Deployment & Scaling: Oversee the full lifecycle of ML solutions from experimentation to production. Ensure models are not just accurate, but also robust in production (monitor performance, handle edge cases) and scalable to millions of users. Implement best practices for model training, versioning, A/B testing of new algorithms, and integrating models into our app or backend systems.


Requirements

Educational Background: Master’s or PhD in Computer Science, Machine Learning, Data Science, or related field. (Or Bachelor’s with exceptional, extensive experience.) Strong theoretical foundation in machine learning, algorithms, and statistics.

Experience: 7+ years in data science or ML engineering roles, with at least 2 years in a technical leadership position guiding other engineers or researchers. Proven track record of delivering AI/ML-driven features or products to market.

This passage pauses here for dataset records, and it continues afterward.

-- groupby over a flatMap of nonempty key-homogeneous blocks with strictly increasing keys
lemma pv_group_flatMap (ks : List Int) (F : Int → List (Int × Int))
    (hks : ks.Pairwise (· < ·))
    (hF : ∀ c' ∈ ks, ∀ q ∈ F c', q.2 = c')
    (hFne : ∀ c' ∈ ks, F c' ≠ []) :
    pvGroupBySnd (ks.flatMap F) = ks.map (fun c => (c, (F c).map (fun p => p.1))) := by
  induction ks with
  | nil => simp [pvGroupBySnd]
  | cons k ks2 ih =>
    have hklt : ∀ b ∈ ks2, k < b := (List.pairwise_cons.mp hks).1
    have htail : ks2.Pairwise (· < ·) := (List.pairwise_cons.mp hks).2
    obtain ⟨q0, qt, hFk⟩ := List.exists_cons_of_ne_nil (hFne k List.mem_cons_self)
    obtain ⟨i0, c0⟩ := q0
    have hc0 : c0 = k := hF k List.mem_cons_self (i0, c0) (hFk ▸ List.mem_cons_self)
    subst hc0
    have hqt : ∀ q ∈ qt, q.2 = c0 := fun q hq =>
      hF c0 List.mem_cons_self q (hFk ▸ List.mem_cons_of_mem _ hq)
    have hrest : ∀ q ∈ ks2.flatMap F, (q.2 == c0) = false := by
      intro q hq
      obtain ⟨c', hc', hqF⟩ := List.mem_flatMap.mp hq
      have hq2 : q.2 = c' := hF c' (List.mem_cons_of_mem _ hc') q hqF
      apply beq_false_of_ne
      have := hklt c' hc'
      omega
    rw [List.flatMap_cons, hFk, List.cons_append]
    rw [pvGroupBySnd]
    have htwqt : qt.takeWhile (fun p => p.2 == c0) = qt :=
      List.takeWhile_eq_self_iff.mpr (fun q hq => by simp [hqt q hq])
    have hdwqt : qt.dropWhile (fun p => p.2 == c0) = [] :=
      List.dropWhile_eq_nil_iff.mpr (fun q hq => by simp [hqt q hq])
    have htwrest : (ks2.flatMap F).takeWhile (fun p => p.2 == c0) = [] := by
      cases hr : ks2.flatMap F with
      | nil => rfl
      | cons r rs =>
        apply List.takeWhile_cons_of_neg
        have := hrest r (hr ▸ List.mem_cons_self)
        simp [this]
    have hdwrest : (ks2.flatMap F).dropWhile (fun p => p.2 == c0) = ks2.flatMap F := by
      cases hr : ks2.flatMap F with
      | nil => rfl
      | cons r rs =>
        apply List.dropWhile_cons_of_neg
        have := hrest r (hr ▸ List.mem_cons_self)
        simp [this]
    rw [List.takeWhile_append, htwqt, if_pos rfl, htwrest, List.append_nil]
    rw [List.dropWhile_append, hdwqt]
    simp only [List.isEmpty_nil, if_true]
    rw [hdwrest]
    rw [ih htail (fun c' hc' => hF c' (List.mem_cons_of_mem _ hc'))
      (fun c' hc' => hFne c' (List.mem_cons_of_mem _ hc'))]
    rw [List.map_cons, hFk, List.map_cons]

-- the grouping tails of the two ports agree as a function of B's pair list
lemma pv_tails_eq (pairs : List (Int × Int)) :
    ((pvGroupBySnd (PySem.List.sorted (pairs.map pvSw) (fun x => x.2) false)).foldl
        (fun d g => d.insert g.1 g.2) PySem.Dict.empty).items =
    ((PySem.List.sorted (pairs.foldl (fun d p => d.modify p.1 [] (fun l => l ++ [p.2]))
          PySem.Dict.empty).keys (fun c => c) false).foldl
        (fun d c => d.insert c ((pairs.foldl (fun d p => d.modify p.1 [] (fun l => l ++ [p.2]))
          PySem.Dict.empty).getD c [])) PySem.Dict.empty).items := by
  have hmapsnd : (pairs.map pvSw).map (fun p : Int × Int => p.2) =
      pairs.map (fun p : Int × Int => p.1) := by
    rw [List.map_map]; rfl
  have hpwks : (PySem.List.sorted (PySem.List.dedup (pairs.map (fun p : Int × Int => p.1)))
      (fun c => c) false).Pairwise (· < ·) := by
    rw [PySem.List.dedup_eq_ofList]
    exact PySem.List.sorted_ofList_pairwise_lt _
  have hndks : (PySem.List.sorted (PySem.List.dedup (pairs.map (fun p : Int × Int => p.1)))
      (fun c => c) false).Nodup := hpwks.imp (fun h => ne_of_lt h)
  have hmemks : ∀ c, c ∈ PySem.List.sorted (PySem.List.dedup (pairs.map (fun p : Int × Int => p.1)))
      (fun c => c) false ↔ ∃ q ∈ pairs, q.1 = c := by
    intro c
    rw [PySem.List.mem_sorted, PySem.List.mem_dedup, List.mem_map]
  -- left side: sort + groupby + dict-build
  rw [pv_sorted_snd_flatMap, hmapsnd]
  rw [pv_group_flatMap _ _ hpwks
    (by intro c' _ q hq; exact beq_iff_eq.mp (List.mem_filter.mp hq).2)
    (by
      intro c' hc'
      obtain ⟨q, hq, hq1⟩ := (hmemks c').mp hc'
      intro hnil
      rw [List.filter_eq_nil_iff] at hnil
      exact hnil (pvSw q) (List.mem_map_of_mem hq) (by simp [pvSw, hq1]))]
  have hLitems : (List.foldl (fun (d : PySem.Dict Int (List Int)) (g : Int × List Int) => d.insert g.1 g.2)
        PySem.Dict.empty
        ((PySem.List.sorted (PySem.List.dedup (pairs.map (fun p : Int × Int => p.1)))
          (fun c => c) false).map (fun c => (c, ((pairs.map pvSw).filter
            (fun p => p.2 == c)).map (fun p => p.1))))).items = PySem.Dict.empty.items ++
        ((PySem.List.sorted (PySem.List.dedup (pairs.map (fun p : Int × Int => p.1)))
          (fun c => c) false).map (fun c => (c, ((pairs.map pvSw).filter
            (fun p => p.2 == c)).map (fun p => p.1)))).map (fun g => (g.1, g.2)) :=
    PySem.Dict.items_foldl_insert_fresh
      ((PySem.List.sorted (PySem.List.dedup (pairs.map (fun p : Int × Int => p.1)))
        (fun c => c) false).map (fun c => (c, ((pairs.map pvSw).filter
          (fun p => p.2 == c)).map (fun p => p.1))))
      (fun g => g.1) (fun g => g.2) PySem.Dict.empty
      (fun a _ => PySem.Dict.contains_empty _)
      (by
        rw [List.map_map]
        have : ((fun g : Int × List Int => g.1) ∘ (fun c => (c, (((pairs.map pvSw).filter
            (fun p => p.2 == c)).map (fun p => p.1))))) = id := rfl
        rw [this, List.map_id]
        exact hndks)
  rw [hLitems]
  -- right side: dict accumulation + sorted keys
  have hkeys : (pairs.foldl (fun d p => d.modify p.1 [] (fun l => l ++ [p.2]))
      PySem.Dict.empty).keys = PySem.List.dedup (pairs.map (fun p : Int × Int => p.1)) := by
    rw [PySem.Dict.keys_foldl_modify_key pairs (fun p : Int × Int => p.1) []
      (fun _ p => fun l => l ++ [p.2]) PySem.Dict.empty]
    rw [PySem.Dict.keys_empty, PySem.List.dedup_eq_ofList]
    rfl
  rw [hkeys]
  have hRitems : ((PySem.List.sorted (PySem.List.dedup (pairs.map (fun p : Int × Int => p.1)))
          (fun c => c) false).foldl
        (fun d c => d.insert c ((pairs.foldl (fun d p => d.modify p.1 [] (fun l => l ++ [p.2]))
          PySem.Dict.empty).getD c [])) PySem.Dict.empty).items
      = PySem.Dict.empty.items ++
        (PySem.List.sorted (PySem.List.dedup (pairs.map (fun p : Int × Int => p.1)))
          (fun c => c) false).map (fun c => (c, (pairs.foldl
            (fun d p => d.modify p.1 [] (fun l => l ++ [p.2]))
            PySem.Dict.empty).getD c [])) :=
    PySem.Dict.items_foldl_insert_fresh
      (PySem.List.sorted (PySem.List.dedup (pairs.map (fun p : Int × Int => p.1)))
        (fun c => c) false)
      (fun c => c)
      (fun c => (pairs.foldl (fun d p => d.modify p.1 [] (fun l => l ++ [p.2]))
        PySem.Dict.empty).getD c []) PySem.Dict.empty
      (fun a _ => PySem.Dict.contains_empty _)
      (by rw [List.map_id']; exact hndks)
  rw [hRitems]
  congr 1
  rw [List.map_map]
  apply List.map_congr_left
  intro c hc
  simp only [Function.comp_apply]
  rw [PySem.Dict.getD_foldl_modify_append pairs PySem.Dict.empty c,
    PySem.Dict.getD_empty, List.nil_append]
  have hflt : (pairs.map pvSw).filter (fun p => p.2 == c) =
      (pairs.filter (fun p => p.1 == c)).map pvSw := by
    rw [List.filter_map]
    rfl
  rw [hflt, List.map_map]
  rfl

-- ===== VERDICT (by name: the statement is the Claim_ definition above) =====
theorem typical_features_spec : Claim_equal_typical_features := by
  intro vp _ hpre
  unfold Spec_typical_features typical_features typical_features_alt
  rw [pv_features_eq vp hpre, pv_groups_eq, pv_tails_eq]
-- pv_equiv track=rewrite | github.com/benbc/recovery | pipeline2/date_utils.py | _prefer_specific_dates
-- ===== SOURCE A (Python) =====
-- def _prefer_specific_dates(dates: list[tuple[str, str]]) -> list[tuple[str, str]]:
--     """
--     Filter out partial dates when a more specific consistent date exists.
--
--     If we have both "2004" and "2004-06-15", remove "2004" since the more
--     specific date is consistent with it and provides better information.
--
--     If we have "2004" and "2005-03-10", keep both (different years).
--     """
--     if len(dates) <= 1:
--         return dates
--
--     date_values = [d[0] for d in dates]
--     result = []
--
--     for date_value, source_type in dates:
--         # Check if there's a more specific date that this one is a prefix of
--         is_dominated = False
--         for other in date_values:
--             if (
--                 other != date_value
--                 and len(other) > len(date_value)
--                 and other.startswith(date_value)
--             ):
--                 # This date is a prefix of a more specific date
--                 is_dominated = True
--                 break
--
--         if not is_dominated:
--             result.append((date_value, source_type))
--
--     return result
-- ===== SOURCE B (Python) =====
-- def _prefer_specific_dates(dates: list[tuple[str, str]]) -> list[tuple[str, str]]:
--     """Keep only dates whose value is not a proper prefix of another value.
--
--     Sort the distinct values; any proper prefix sorts immediately before the
--     block of its extensions, so a value is dominated exactly when the next
--     distinct value in sorted order starts with it.
--     """
--     if len(dates) <= 1:
--         return dates
--
--     vals = sorted({value for value, _ in dates})
--     dominated = {vals[i] for i in range(len(vals) - 1) if vals[i + 1].startswith(vals[i])}
--     return [(value, source) for value, source in dates if value not in dominated]
-- ===== Notes on version B (the rewrite author's own statement) =====
-- stated objective: faster
-- what changed: Replaces the per-date scan over all other values with sorting the distinct values once and checking only each sorted neighbour pair (a value is dominated iff the next distinct value in sorted order starts with it).
import Mathlib
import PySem

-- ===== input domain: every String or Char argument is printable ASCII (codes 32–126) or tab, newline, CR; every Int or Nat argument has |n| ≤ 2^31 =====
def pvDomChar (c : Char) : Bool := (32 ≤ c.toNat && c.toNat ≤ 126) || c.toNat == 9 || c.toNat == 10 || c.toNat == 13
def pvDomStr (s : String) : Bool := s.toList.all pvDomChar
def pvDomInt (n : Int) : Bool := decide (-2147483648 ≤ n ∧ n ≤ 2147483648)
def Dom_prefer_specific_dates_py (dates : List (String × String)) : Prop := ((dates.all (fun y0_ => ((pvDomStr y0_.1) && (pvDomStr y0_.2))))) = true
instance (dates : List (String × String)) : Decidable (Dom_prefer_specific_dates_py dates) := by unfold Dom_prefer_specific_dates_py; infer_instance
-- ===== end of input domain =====

-- B sorts the distinct date values once and checks only sorted neighbours for prefix domination (faster than A's per-date scan over all values).


-- ===== PORT A =====
def prefer_specific_dates_py (dates : List (String × String)) : List (String × String) :=
  if dates.length ≤ 1 then dates else
  let date_values := dates.map (fun d => d.1)
  dates.foldl (fun result p =>
    let is_dominated := date_values.any (fun other =>
      other != p.1 && decide (PySem.Str.len other > PySem.Str.len p.1)
        && PySem.Str.startswith other p.1)
    if is_dominated then result else result ++ [p]) []

-- ===== PORT B =====
-- vals[i] / vals[i+1] are ported as pyGetD with default "": every index produced by the
-- range is provably in bounds, so the default is never consulted (exact).
def prefer_specific_dates_py_alt (dates : List (String × String)) : List (String × String) :=
  if dates.length ≤ 1 then dates else
  let vals := PySem.List.sorted (PySem.Set.ofList (dates.map (fun d => d.1))) (fun x => x)
  let idxs := (PySem.List.pyRange 0 ((vals.length : Int) - 1) 1).filter
      (fun i => PySem.Str.startswith (PySem.List.pyGetD vals (i + 1) "") (PySem.List.pyGetD vals i ""))
  let dominated : PySem.Set String := PySem.Set.ofList (idxs.map (fun i => PySem.List.pyGetD vals i ""))
  dates.filter (fun p => !(PySem.Set.contains dominated p.1))

-- ===== PRECONDITION & SPEC =====
def Spec_prefer_specific_dates_py (dates : List (String × String)) (out : List (String × String)) : Prop := out = prefer_specific_dates_py_alt dates
instance (dates : List (String × String)) (out : List (String × String)) : Decidable (Spec_prefer_specific_dates_py dates out) := by unfold Spec_prefer_specific_dates_py; infer_instance

-- ===== CLAIM (what is proved, stated in full; the proofs are below) =====
def Claim_equal_prefer_specific_dates_py : Prop := ∀ (dates : List (String × String)), Dom_prefer_specific_dates_py dates → Spec_prefer_specific_dates_py dates (prefer_specific_dates_py dates)

-- ===== LEMMAS AND PROOFS =====

-- a proper prefix is lexicographically smaller
lemma properPrefix_lt (x : List Char) : ∀ y, x <+: y → x ≠ y → x < y := by
  induction x with
  | nil =>
    intro y _ hne
    cases y with
    | nil => exact absurd rfl hne
    | cons b t => exact List.Lex.nil
  | cons a x ih =>
    intro y hp hne
    cases y with
    | nil => simp at hp
    | cons b t =>
      rw [List.cons_prefix_cons] at hp
      obtain ⟨rfl, hp⟩ := hp
      exact List.Lex.cons (ih t hp (fun e => hne (by rw [e])))

lemma prefix_sandwich (x : List Char) : ∀ z y, ¬ z < x → ¬ y < z → x <+: y → x <+: z := by
  induction x with
  | nil => intro z y _ _ _; exact List.nil_prefix
  | cons a x ih =>
    intro z y h1 h2 hp
    cases y with
    | nil => simp at hp
    | cons b t =>
      rw [List.cons_prefix_cons] at hp
      obtain ⟨rfl, hp⟩ := hp
      cases z with
      | nil => exact absurd List.Lex.nil h1
      | cons c z' =>
        rcases lt_trichotomy c a with hca | rfl | hac
        · exact absurd (List.Lex.rel hca) h1
        · rw [List.cons_prefix_cons]
          refine ⟨rfl, ih z' t (fun hl => h1 (List.Lex.cons hl)) (fun hl => h2 (List.Lex.cons hl)) hp⟩
        · exact absurd (List.Lex.rel hac) h2

-- membership in B's dominated set, in index form
lemma mem_dominated (vals : List String) (v : String) :
    (v ∈ PySem.Set.ofList
      (((PySem.List.pyRange 0 ((vals.length : Int) - 1) 1).filter
          (fun i => PySem.Str.startswith (PySem.List.pyGetD vals (i + 1) "") (PySem.List.pyGetD vals i ""))).map
        (fun i => PySem.List.pyGetD vals i "")))
    ↔ ∃ i : ℕ, i + 1 < vals.length ∧ vals.getD i "" = v ∧
        (vals.getD i "").toList <+: (vals.getD (i + 1) "").toList := by
  rw [PySem.Set.mem_ofList]
  simp only [List.mem_map, List.mem_filter, PySem.List.mem_pyRange_one]
  constructor
  · rintro ⟨i, ⟨⟨h0, h1⟩, hsw⟩, rfl⟩
    have e1 : PySem.List.pyGetD vals i "" = vals.getD i.toNat "" := by
      rw [← PySem.List.pyGetD_natCast vals i.toNat, Int.toNat_of_nonneg h0]
    have e2 : PySem.List.pyGetD vals (i + 1) "" = vals.getD (i.toNat + 1) "" := by
      rw [← PySem.List.pyGetD_natCast vals (i.toNat + 1)]
      congr 1
      omega
    rw [e1, e2] at hsw
    rw [PySem.Str.startswith_eq] at hsw
    exact ⟨i.toNat, by omega, e1.symm, (PySem.Chars.startswith_iff _ _).mp hsw⟩
  · rintro ⟨i, hi, hvi, hpre⟩
    refine ⟨(i : Int), ⟨⟨Int.natCast_nonneg i, by omega⟩, ?_⟩, ?_⟩
    · have e2 : ((i : Int) + 1) = ((i + 1 : ℕ) : Int) := by omega
      rw [e2, PySem.List.pyGetD_natCast, PySem.List.pyGetD_natCast,
        PySem.Str.startswith_eq]
      exact (PySem.Chars.startswith_iff _ _).mpr hpre
    · rw [PySem.List.pyGetD_natCast]
      exact hvi

lemma dominated_iff_succ (vals : List String) (hpw : vals.Pairwise (· < ·))
    (v : String) (hv : v ∈ vals) :
    (∃ y ∈ vals, y ≠ v ∧ v.toList.length < y.toList.length ∧ v.toList <+: y.toList)
    ↔ ∃ i : ℕ, i + 1 < vals.length ∧ vals.getD i "" = v ∧
        (vals.getD i "").toList <+: (vals.getD (i + 1) "").toList := by
  have hpw' := List.pairwise_iff_getElem.mp hpw
  constructor
  · rintro ⟨y, hy, hne, hlen, hpre⟩
    obtain ⟨i, hi, hvi⟩ := List.mem_iff_getElem.mp hv
    obtain ⟨j, hj, hyj⟩ := List.mem_iff_getElem.mp hy
    have hvy : v < y := by
      rw [String.lt_iff_toList_lt]
      exact properPrefix_lt _ _ hpre (fun e => hne (String.toList_inj.mp e.symm))
    have hij : i < j := by
      rcases lt_trichotomy i j with h | rfl | h
      · exact h
      · exact absurd (hvi ▸ hyj ▸ rfl : y = v) hne
      · exact absurd hvy (lt_asymm (hvi ▸ hyj ▸ hpw' j i hj hi h))
    have hi1 : i + 1 < vals.length := by omega
    have hnext : v < vals[i + 1] := hvi ▸ hpw' i (i + 1) hi hi1 (by omega)
    have hup : ¬ (y.toList < vals[i + 1].toList) := by
      rcases eq_or_lt_of_le (Nat.succ_le_of_lt hij) with h | h
      · intro hc
        rw [← String.lt_iff_toList_lt] at hc
        subst h
        rw [hyj] at hc
        exact lt_irrefl _ hc
      · intro hc
        rw [← String.lt_iff_toList_lt] at hc
        exact lt_asymm (hyj ▸ hpw' (i + 1) j hi1 hj h) hc
    have hsand := prefix_sandwich v.toList vals[i + 1].toList y.toList
      (fun hc => lt_asymm (String.lt_iff_toList_lt.mp hnext) hc) hup hpre
    refine ⟨i, hi1, ?_, ?_⟩
    · rw [List.getD_eq_getElem _ _ hi]; exact hvi
    · rw [List.getD_eq_getElem _ _ hi, List.getD_eq_getElem _ _ hi1, hvi]
      exact hsand
  · rintro ⟨i, hi1, hvi, hpre⟩
    have hi : i < vals.length := by omega
    rw [List.getD_eq_getElem _ _ hi] at hvi
    rw [List.getD_eq_getElem _ _ hi, List.getD_eq_getElem _ _ hi1, hvi] at hpre
    have hlt : v < vals[i + 1] := hvi ▸ hpw' i (i + 1) hi hi1 (by omega)
    have hne : vals[i + 1] ≠ v := fun e => lt_irrefl _ (e ▸ hlt)
    refine ⟨vals[i + 1], List.getElem_mem hi1, hne, ?_, hpre⟩
    rcases hpre with ⟨t, ht⟩
    rcases t with _ | ⟨c, t⟩
    · exact absurd (String.toList_inj.mp (by rw [← ht]; simp)) (Ne.symm hne)
    · rw [← ht]; simp

lemma dominated_eq (dates : List (String × String)) (v : String) (hv : v ∈ dates.map (fun d => d.1)) :
    ((dates.map (fun d => d.1)).any (fun other =>
      other != v && decide (PySem.Str.len other > PySem.Str.len v)
        && PySem.Str.startswith other v))
    = PySem.Set.contains
        (PySem.Set.ofList
          (((PySem.List.pyRange 0 (((PySem.List.sorted (PySem.Set.ofList (dates.map (fun d => d.1))) (fun x => x)).length : Int) - 1) 1).filter
              (fun i => PySem.Str.startswith
                (PySem.List.pyGetD (PySem.List.sorted (PySem.Set.ofList (dates.map (fun d => d.1))) (fun x => x)) (i + 1) "")
                (PySem.List.pyGetD (PySem.List.sorted (PySem.Set.ofList (dates.map (fun d => d.1))) (fun x => x)) i ""))).map
            (fun i => PySem.List.pyGetD (PySem.List.sorted (PySem.Set.ofList (dates.map (fun d => d.1))) (fun x => x)) i "")))
        v := by
  have hmem : ∀ y : String,
      (y ∈ PySem.List.sorted (PySem.Set.ofList (dates.map (fun d => d.1))) (fun x => x))
      ↔ y ∈ dates.map (fun d => d.1) := by
    intro y
    rw [(PySem.List.sorted_perm (PySem.Set.ofList (dates.map (fun d => d.1))) (fun x => x) false).mem_iff]
    exact PySem.Set.mem_ofList _ _
  rw [Bool.eq_iff_iff]
  have hc : (PySem.Set.contains
        (PySem.Set.ofList
          (((PySem.List.pyRange 0 (((PySem.List.sorted (PySem.Set.ofList (dates.map (fun d => d.1))) (fun x => x)).length : Int) - 1) 1).filter
              (fun i => PySem.Str.startswith
                (PySem.List.pyGetD (PySem.List.sorted (PySem.Set.ofList (dates.map (fun d => d.1))) (fun x => x)) (i + 1) "")
                (PySem.List.pyGetD (PySem.List.sorted (PySem.Set.ofList (dates.map (fun d => d.1))) (fun x => x)) i ""))).map
            (fun i => PySem.List.pyGetD (PySem.List.sorted (PySem.Set.ofList (dates.map (fun d => d.1))) (fun x => x)) i "")))
        v = true)
      ↔ (v ∈ PySem.Set.ofList
          (((PySem.List.pyRange 0 (((PySem.List.sorted (PySem.Set.ofList (dates.map (fun d => d.1))) (fun x => x)).length : Int) - 1) 1).filter
              (fun i => PySem.Str.startswith
                (PySem.List.pyGetD (PySem.List.sorted (PySem.Set.ofList (dates.map (fun d => d.1))) (fun x => x)) (i + 1) "")
                (PySem.List.pyGetD (PySem.List.sorted (PySem.Set.ofList (dates.map (fun d => d.1))) (fun x => x)) i ""))).map
            (fun i => PySem.List.pyGetD (PySem.List.sorted (PySem.Set.ofList (dates.map (fun d => d.1))) (fun x => x)) i ""))) := by
    simp [PySem.Set.contains]
  rw [hc, mem_dominated,
    ← dominated_iff_succ _ (PySem.List.sorted_ofList_pairwise_lt (dates.map (fun d => d.1)))
      v ((hmem v).mpr hv)]
  simp only [List.any_eq_true, Bool.and_eq_true, bne_iff_ne, decide_eq_true_eq,
    PySem.Str.startswith_eq]
  constructor
  · rintro ⟨y, hy, ⟨hne, hgt⟩, hsw⟩
    have hlen : v.toList.length < y.toList.length := by
      have h1 : PySem.Str.len y = y.toList.length := by simp
      have h2 : PySem.Str.len v = v.toList.length := by simp
      omega
    exact ⟨y, (hmem y).mpr hy, hne, hlen, (PySem.Chars.startswith_iff _ _).mp hsw⟩
  · rintro ⟨y, hy, hne, hlen, hpre⟩
    refine ⟨y, (hmem y).mp hy, ⟨hne, ?_⟩, (PySem.Chars.startswith_iff _ _).mpr hpre⟩
    have h1 : PySem.Str.len y = y.toList.length := by simp
    have h2 : PySem.Str.len v = v.toList.length := by simp
    omega

-- the 'if dominated: skip else append' loop of A is a filter
lemma foldl_skip_if {α : Type} (l : List α) (q : α → Bool) (acc : List α) :
    l.foldl (fun r x => if q x then r else r ++ [x]) acc = acc ++ l.filter (fun x => !q x) := by
  induction l generalizing acc with
  | nil => simp
  | cons a t ih => cases h : q a <;> simp [List.foldl_cons, h, ih]

-- ===== VERDICT (by name: the statement is the Claim_ definition above) =====
theorem prefer_specific_dates_py_spec : Claim_equal_prefer_specific_dates_py := by
  intro dates _
  unfold Spec_prefer_specific_dates_py prefer_specific_dates_py prefer_specific_dates_py_alt
  by_cases h : dates.length ≤ 1
  · simp [h]
  · simp only [h, if_false]
    rw [foldl_skip_if, List.nil_append]
    apply List.filter_congr
    intro p hp
    rw [dominated_eq dates p.1 (List.mem_map_of_mem hp)]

Technical Mastery: Proficiency in Python and common ML libraries (TensorFlow/PyTorch, scikit-learn, pandas, etc.). Experience with data pipeline tools (Spark, Kafka, or similar) and deploying models in production environments (using cloud services or on-device inference). Solid understanding of both classical algorithms and deep learning techniques.

Domain Knowledge: Experience with time-series data or biosignals is a strong plus (e.g., working with physiological data, wearable data, or other sensor streams). Familiarity with NLP for creating conversational agents or Q&A systems would be beneficial.

Problem Solving & Creativity: Exceptional ability to break down complex problems and invent original solutions. You’ve likely tackled hard, open-ended problems and can demonstrate how your work made a significant improvement (e.g., improved accuracy by X%, reduced support tickets by Y through proactive modeling, etc.).

Preferred Experience:

Health Tech or Related Industries: Direct experience in healthtech, medtech, or fitness analytics, working on things like biometric algorithms, predictive health models, or digital therapeutics. Alternatively, experience in high-stakes data domains (finance, autonomous vehicles, etc.) that require precision.

Leadership & Communication: Experience presenting findings and proposals to executives or non-technical stakeholders. Ability to articulate the value of ML initiatives in terms of user impact or ROI.

Full-Stack ML: Familiarity with the entire ML stack: from signal processing and feature engineering (especially for sensor data) to building customer-facing UI that surfaces ML results (e.g., worked with front-end teams to display your model’s output in an app).

Continuous Learning: Evidence of staying at the forefront of the field (publications, participation in ML competitions, patents, or open-source contributions). A genuine passion for learning and applying new technologies.